What is the reasoning for making bountied questions immune to close votes?
I've recently encountered a couple of questions which were a bit mediocre to start with and successive edits over a few days have made them gradually worse. The questions actually became more vague and opinion based with edits apparently contradicting the points which earlier appeared clear / fact based.
I would have ultimately voted to close them, but the OP had by that time put a bounty on them.
I'm curious to know why an OP is allowed to make their question immune to close votes?
I recognise that the bounty system does require users giving up their rep, so they must at least have some to give up and generally more experienced users write better questions.
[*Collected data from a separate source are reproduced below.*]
-- pv_equiv track=rewrite | github.com/agorinenko/algorithms | leet_code/array_and_string/group_anagrams.py | _encode_anagram
-- ===== SOURCE A (Python) =====
-- import collections
-- from typing import List, Union
--
-- def _encode_anagram(s: str) -> Union[str, tuple]:
--     """
--     ddddgge ->d4g2e
--     """
--     map = collections.defaultdict(int)
--     for c in s:
--         map[c] += 1
--
--     arr = []
--     sorted_keys = sorted(map.keys())
--     for k in sorted_keys:
--         arr.append(k)
--         arr.append(str(map[k]))
--
--     return ''.join(arr)
-- ===== SOURCE B (Python) =====
-- def _encode_anagram(s: str):
--     """Sort the characters, then emit run-length codes of the sorted sequence."""
--     def run(t):
--         if not t:
--             return ''
--         c = t[0]
--         k = 1
--         while k < len(t) and t[k] == c:
--             k += 1
--         return c + str(k) + run(t[k:])
--     return run(sorted(s))
-- ===== Notes on version B (the rewrite author's own statement) =====
-- stated objective: alternative
-- what changed: B sorts the characters and run-length-encodes the consecutive runs of the sorted sequence, instead of counting occurrences into a dict and then iterating over its sorted distinct keys.
import Mathlib
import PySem

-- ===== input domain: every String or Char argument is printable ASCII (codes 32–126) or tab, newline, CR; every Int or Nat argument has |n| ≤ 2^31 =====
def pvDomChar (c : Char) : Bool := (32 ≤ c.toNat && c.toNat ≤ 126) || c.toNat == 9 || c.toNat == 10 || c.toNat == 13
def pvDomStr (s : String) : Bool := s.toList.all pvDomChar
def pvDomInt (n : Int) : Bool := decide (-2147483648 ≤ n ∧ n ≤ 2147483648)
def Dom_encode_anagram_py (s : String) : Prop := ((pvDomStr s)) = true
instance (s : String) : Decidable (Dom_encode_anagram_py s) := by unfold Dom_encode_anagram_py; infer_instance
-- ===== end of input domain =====

-- B sorts the characters and run-length-encodes the sorted sequence, instead of
-- counting into a dict and sorting the distinct keys (objective: alternative).


-- ===== PORT A =====
-- strings are ported as List Char (PySem.Chars); ''.join(arr) is PySem.Chars.join []
def encode_anagram_py (s : String) : String :=
  let map : PySem.Dict Char Int := s.toList.foldl (fun d c => d.modify c 0 (· + 1)) PySem.Dict.empty
  let sorted_keys := PySem.List.sorted map.keys (fun k => k) false
  let arr := sorted_keys.foldl (fun arr k => (arr ++ [[k]]) ++ [PySem.Int.toChars (map.getD k 0)])
    ([] : List (List Char))
  String.ofList (PySem.Chars.join [] arr)

-- ===== PORT B =====
-- the 'while k < len(t) and t[k] == c' loop of Source B: length of the run of c at the front of t[1:]
def pvRunLen (c : Char) : List Char → Nat
  | [] => 0
  | x :: xs => if x = c then pvRunLen c xs + 1 else 0

-- the recursive helper 'run' of Source B, on List Char
def pvRun : List Char → List Char
  | [] => []
  | c :: rest =>
      let k := 1 + pvRunLen c rest
      c :: (PySem.Int.toChars (k : Int) ++ pvRun ((c :: rest).drop k))
  termination_by t => t.length
  decreasing_by
    simp only [List.length_drop, List.length_cons]
    omega

def encode_anagram_py_alt (s : String) : String :=
  String.ofList (pvRun (PySem.List.sorted s.toList (fun x => x) false))

-- ===== PRECONDITION & SPEC =====
def Spec_encode_anagram_py (s : String) (out : String) : Prop := out = encode_anagram_py_alt s
instance (s : String) (out : String) : Decidable (Spec_encode_anagram_py s out) := by unfold Spec_encode_anagram_py; infer_instance

-- ===== CLAIM (what is proved, stated in full; the proofs are below) =====
def Claim_equal_encode_anagram_py : Prop := ∀ (s : String), Dom_encode_anagram_py s → Spec_encode_anagram_py s (encode_anagram_py s)

-- ===== LEMMAS AND PROOFS =====

-- splitting off the leading run: rest = (run of c) ++ remainder, remainder does not start with c
theorem pvRunLen_split (c : Char) (rest : List Char) :
    rest = List.replicate (pvRunLen c rest) c ++ rest.drop (pvRunLen c rest) ∧
      (∀ x ∈ (rest.drop (pvRunLen c rest)).head?, x ≠ c) := by
  induction rest with
  | nil => simp [pvRunLen]
  | cons x xs ih =>
      by_cases h : x = c
      · subst h
        simpa [pvRunLen, List.replicate_succ] using ih
      · simp [pvRunLen, h]

-- the main bridge, for any ≤-sorted list t:
-- run-length encoding of t = flatMap over the <-sorted distinct keys of (key ++ str(count))
theorem pvRun_eq_flatMap (t : List Char) (hs : t.Pairwise (· ≤ ·)) :
    pvRun t = (PySem.List.sorted (PySem.Set.ofList t) (fun k => k) false).flatMap
        (fun k => k :: PySem.Int.toChars ((t.count k : Nat) : Int)) := by
  induction t using pvRun.induct with
  | case1 => simp [pvRun]
  | case2 c rest k ih =>
    obtain ⟨hrest, hhead⟩ := pvRunLen_split c rest
    have hcle : ∀ y ∈ rest, c ≤ y := (List.pairwise_cons.mp hs).1
    have hsorted' : (rest.drop (pvRunLen c rest)).Pairwise (· ≤ ·) :=
      ((List.pairwise_cons.mp hs).2).sublist (List.drop_sublist _ _)
    -- every element after the leading run is > c
    have hgt : ∀ y ∈ rest.drop (pvRunLen c rest), c < y := by
      cases hdrop : rest.drop (pvRunLen c rest) with
      | nil => intro y hy; simp at hy
      | cons h tl =>
          intro y hy
          have hhc : h ≠ c := by rw [hdrop] at hhead; simpa using hhead
          have hhr : h ∈ rest := List.mem_of_mem_drop (by rw [hdrop]; simp)
          have hch : c < h := lt_of_le_of_ne (hcle h hhr) (Ne.symm hhc)
          have hst : (h :: tl).Pairwise (· ≤ ·) := hdrop ▸ hsorted'
          rcases List.mem_cons.mp hy with rfl | hmem
          · exact hch
          · exact lt_of_lt_of_le hch ((List.pairwise_cons.mp hst).1 y hmem)
    have hnotmem : c ∉ rest.drop (pvRunLen c rest) := fun h => lt_irrefl c (hgt c h)
    -- the sorted distinct keys of c :: rest are c followed by those of the remainder
    have hkeys : PySem.List.sorted (PySem.Set.ofList (c :: rest)) (fun k => k) false
        = c :: PySem.List.sorted (PySem.Set.ofList (rest.drop (pvRunLen c rest))) (fun k => k) false := by
      apply PySem.List.sorted_eq_of_perm_of_pairwise_lt
      · -- both sides are nodup with the same members
        apply (List.perm_ext_iff_of_nodup _ (PySem.Set.nodup_ofList _)).mpr
        · intro x
          constructor
          · intro hx
            rcases List.mem_cons.mp hx with rfl | hx'
            · simp [PySem.Set.mem_ofList]
            · have : x ∈ rest.drop (pvRunLen c rest) := by
                simpa [PySem.List.mem_sorted, PySem.Set.mem_ofList] using hx'
              simp only [PySem.Set.mem_ofList, List.mem_cons]
              exact Or.inr (List.mem_of_mem_drop this)
          · intro hx
            rcases List.mem_cons.mp (by simpa [PySem.Set.mem_ofList] using hx) with rfl | hx'
            · exact List.mem_cons_self
            · conv at hx' => rw [hrest]
              rcases List.mem_append.mp hx' with hrep | hx''
              · rw [List.eq_of_mem_replicate hrep]; exact List.mem_cons_self
              · exact List.mem_cons_of_mem _
                  (by simpa [PySem.List.mem_sorted, PySem.Set.mem_ofList] using hx'')
        · exact List.nodup_cons.mpr ⟨fun hc =>
              hnotmem (by simpa [PySem.List.mem_sorted, PySem.Set.mem_ofList] using hc),
            List.Nodup.perm (PySem.Set.nodup_ofList _) (PySem.List.sorted_perm _ _ _).symm⟩
      · exact List.pairwise_cons.mpr ⟨fun y hy =>
          hgt y (by simpa [PySem.List.mem_sorted, PySem.Set.mem_ofList] using hy),
          PySem.List.sorted_ofList_pairwise_lt _⟩
    -- counts
    have hcount_c : (c :: rest).count c = pvRunLen c rest + 1 := by
      conv_lhs => rw [hrest]
      simp [List.count_append,
        List.count_eq_zero_of_not_mem hnotmem]
    have hcount_ne : ∀ x, x ≠ c →
        (c :: rest).count x = (rest.drop (pvRunLen c rest)).count x := by
      intro x hx
      conv_lhs => rw [hrest]
      simp [List.count_append, List.count_replicate, Ne.symm hx]
    have hdropk : (c :: rest).drop (1 + pvRunLen c rest) = rest.drop (pvRunLen c rest) := by
      rw [Nat.add_comm]; simp
    have hk : k = 1 + pvRunLen c rest := rfl
    rw [hk] at ih
    simp only [hdropk] at ih
    simp only [pvRun, hdropk, hkeys, List.flatMap_cons]
    rw [ih hsorted', hcount_c]
    have hmap : List.flatMap
          (fun x => x :: PySem.Int.toChars ((List.count x (rest.drop (pvRunLen c rest)) : Nat) : Int))
          (PySem.List.sorted (PySem.Set.ofList (rest.drop (pvRunLen c rest))) (fun k => k) false)
        = List.flatMap
          (fun x => x :: PySem.Int.toChars ((List.count x (c :: rest) : Nat) : Int))
          (PySem.List.sorted (PySem.Set.ofList (rest.drop (pvRunLen c rest))) (fun k => k) false) :=
      List.flatMap_congr (fun x hx => by
        have hxt : x ∈ rest.drop (pvRunLen c rest) := by
          simpa [PySem.List.mem_sorted, PySem.Set.mem_ofList] using hx
        rw [hcount_ne x (fun h => hnotmem (h ▸ hxt))])
    rw [hmap, Nat.add_comm 1 (pvRunLen c rest)]
    simp

-- ''.join(arr) with empty separator is flatten
theorem join_nil_eq_flatten (L : List (List Char)) : PySem.Chars.join [] L = L.flatten := by
  induction L with
  | nil => rfl
  | cons x xs ih =>
      have h : List.intercalate ([] : List Char) (x :: xs) = x ++ List.intercalate [] xs := by
        cases xs <;> simp [List.intercalate]
      simpa [PySem.Chars.join, h] using congrArg (x ++ ·) ih

-- ===== VERDICT (by name: the statement is the Claim_ definition above) =====
-- flattening A's two-entries-per-key list gives B's key-cons-digits list
theorem flatten_pairs (l : List Char) (f : Char → List Char) :
    (List.flatMap (fun k => [[k], f k]) l).flatten = List.flatMap (fun k => k :: f k) l := by
  induction l with
  | nil => rfl
  | cons x xs ih => simp [List.flatMap_cons, ih]

theorem encode_anagram_py_spec : Claim_equal_encode_anagram_py := by
  intro s _
  unfold Spec_encode_anagram_py encode_anagram_py encode_anagram_py_alt
  -- A's counting loop is Counter
  rw [show (s.toList.foldl (fun d c => d.modify c 0 (· + 1)) PySem.Dict.empty)
      = PySem.Dict.counter s.toList from rfl]
  -- A's append loop is a flatMap over the sorted keys
  simp only [List.append_assoc, List.cons_append, List.nil_append]
  rw [PySem.List.foldl_append_eq_flatMap
      (g := fun k => [[k], PySem.Int.toChars ((PySem.Dict.counter s.toList).getD k 0)]),
    List.nil_append, join_nil_eq_flatten, flatten_pairs]
  -- B's run-length encoding of the sorted characters, via the bridge lemma
  have hperm : (PySem.List.sorted s.toList (fun x => x) false).Perm s.toList :=
    PySem.List.sorted_perm _ _ _
  have hkeys : PySem.List.sorted (PySem.Set.ofList (PySem.List.sorted s.toList (fun x => x) false)) (fun k => k) false
      = PySem.List.sorted (PySem.Set.ofList s.toList) (fun k => k) false := by
    apply PySem.List.sorted_eq_sorted_of_perm _ _ _ (fun a b h => h)
    apply (List.perm_ext_iff_of_nodup (PySem.Set.nodup_ofList _) (PySem.Set.nodup_ofList _)).mpr
    intro x
    simp only [PySem.Set.mem_ofList]
    exact hperm.mem_iff
  rw [pvRun_eq_flatMap _ (by simpa using PySem.List.sorted_pairwise s.toList (fun x => x)), hkeys]
  rw [PySem.Dict.keys_counter]
  congr 1
  apply List.flatMap_congr
  intro x hx
  rw [PySem.Dict.getD_counter, hperm.count_eq x]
But this link is far from guaranteed.
Edit:
I think my specific issue here is the way a bounty is set by the OP, close votes are administered by the community.
- Close votes usually supersede the views of the OP. The OP clearly thought their question was fine when they asked it, the community did not.
- But the OP's bounty supersedes the views of the community.
It seems an odd way around.
I just want to cite this one as an example on Unix SE: How to search OpenStreetMap for tags?
The original question somehow evaded close votes. Perhaps because no-one was interested enough to understand it was asking about how to use a specific website and not anything Linux/Unix specific.
It was rapidly edited and then bountied to ask a bunch of stuff that's much further off topic than the original.